Information Foraging in Information Access Environments

Keywords:

Introduction

To motivate previous designs of interactive information systems [6] , we appealed to mechanisms of cognitive science [5], and to general principles of information science [17] . We have argued that in an information-rich world, the real design problem to be solved is not so much how to collect more information, but rather, how to optimize the user's time, and we have deployed these principles in an attempt to increase relevant information gained per unit time expended. But for task analysis, design exploitation, and evaluation of information systems, a more developed theory is needed.

In this paper, we lay out the framework for an approach we call information foraging theory. This approach considers the adaptiveness of human-system designs in the context of the information ecologies in which tasks are performed. Typically, this involves understanding the variations in activity afforded by some space of human-system design parameters, and understanding how these variations trade-off the value of information gained against the costs of performing the activity. While complementary with information processing approaches to computer interaction theory, such as those in the GOMS family [5, 14], information foraging theory emphasizes a larger time-scale of behavior, the cost structure of external information- bearing environments, and human adaptation. Consider the time-scales of activity outlined by Newell [13] .

The sorts of information-seeking and sensemaking activities of interest to us span from the middle of the cognitive band of activity (~100 ms - 10 s), across the rational band (minutes to hours), and perhaps into the social band (days to months). Typically, information-processing models of cognition have addressed behavior at the cognitive band, and elementary cognitive mechanisms and processes (e.g., such as those summarized in the Model Human Processor, [5] ) play a large part in shaping observed behavior at that grain size. As the time scale of activity increases, "there will be a shift towards characterizing a system...without regard to the way in which the internal processing accomplishes the linking of action to goals" (Newell [13], p 150). Such explanations assume that behavior is governed by rational principles and largely shaped by the constraints and affordances of the task environment. Rather than assuming classical normative rationality, one may assume that the rationale for behavior is its adaptive fit to its external ecology [4] .

This is the essence of an ecological stance (Neisser, as cited in Bechtel [4]) towards cognition. Whereas information- processing models, such as GOMS, provide mechanistic accounts of how cognition operates, ecological models address why it operates that way, given the ecological context in which it occurs. This kind of integrated explanatory framework has been promoted by Marr [12] and, more recently, Anderson [1, 2] in cognitive science.

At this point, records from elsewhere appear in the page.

-- pv_equiv track=rewrite | github.com/HMacEntee/LBMP-Using-Gurobi | code/util.py | reachable_without_edge
-- ===== SOURCE A (Python) =====
-- from collections import deque
--
-- def reachable_without_edge(zoneA, zoneB, adj):
--     # Performs BFS from "start" zone
--     seen = {zoneA}
--     q = deque([zoneA])
--     while q:
--         u = q.popleft()
--         for v in adj[u]:
--             # Partitions along the zoneA-zoneB connection
--             if (u == zoneA and v == zoneB) or (u == zoneB and v == zoneA):
--                 continue
--             if v not in seen:
--                 seen.add(v)
--                 q.append(v)
--     return seen
-- ===== SOURCE B (Python) =====
-- def reachable_without_edge(zoneA, zoneB, adj):
--     # Round-based saturation instead of a FIFO queue: each round rebuilds the
--     # next set as one comprehension over the whole current set, union the
--     # current set; stop at the first round that changes nothing.
--     seen = {zoneA}
--     while True:
--         nxt = {v for u in seen for v in adj[u]
--                if not ((u == zoneA and v == zoneB) or (u == zoneB and v == zoneA))} | seen
--         if nxt == seen:
--             return seen
--         seen = nxt
-- ===== Notes on version B (the rewrite author's own statement) =====
-- stated objective: alternative
-- what changed: Replaces the FIFO-queue BFS (pop a node, scan its neighbours, enqueue fresh ones) with round-based fixpoint saturation: each round rebuilds the whole next set as a single comprehension over the current set and stops when a round changes nothing; no queue or per-node frontier is maintained.
import Mathlib
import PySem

INFORMATION FORAGING TASKS

Optimal foraging theory is a theory that has been developed within biology for understanding the opportunities and forces of adaptation. We believe elements of this theory can help in understanding existing human adaptations for gaining and making sense out of information. It can also help in task analysis for understanding how to create new interactive information system designs.

Optimality models in general include the following three major components.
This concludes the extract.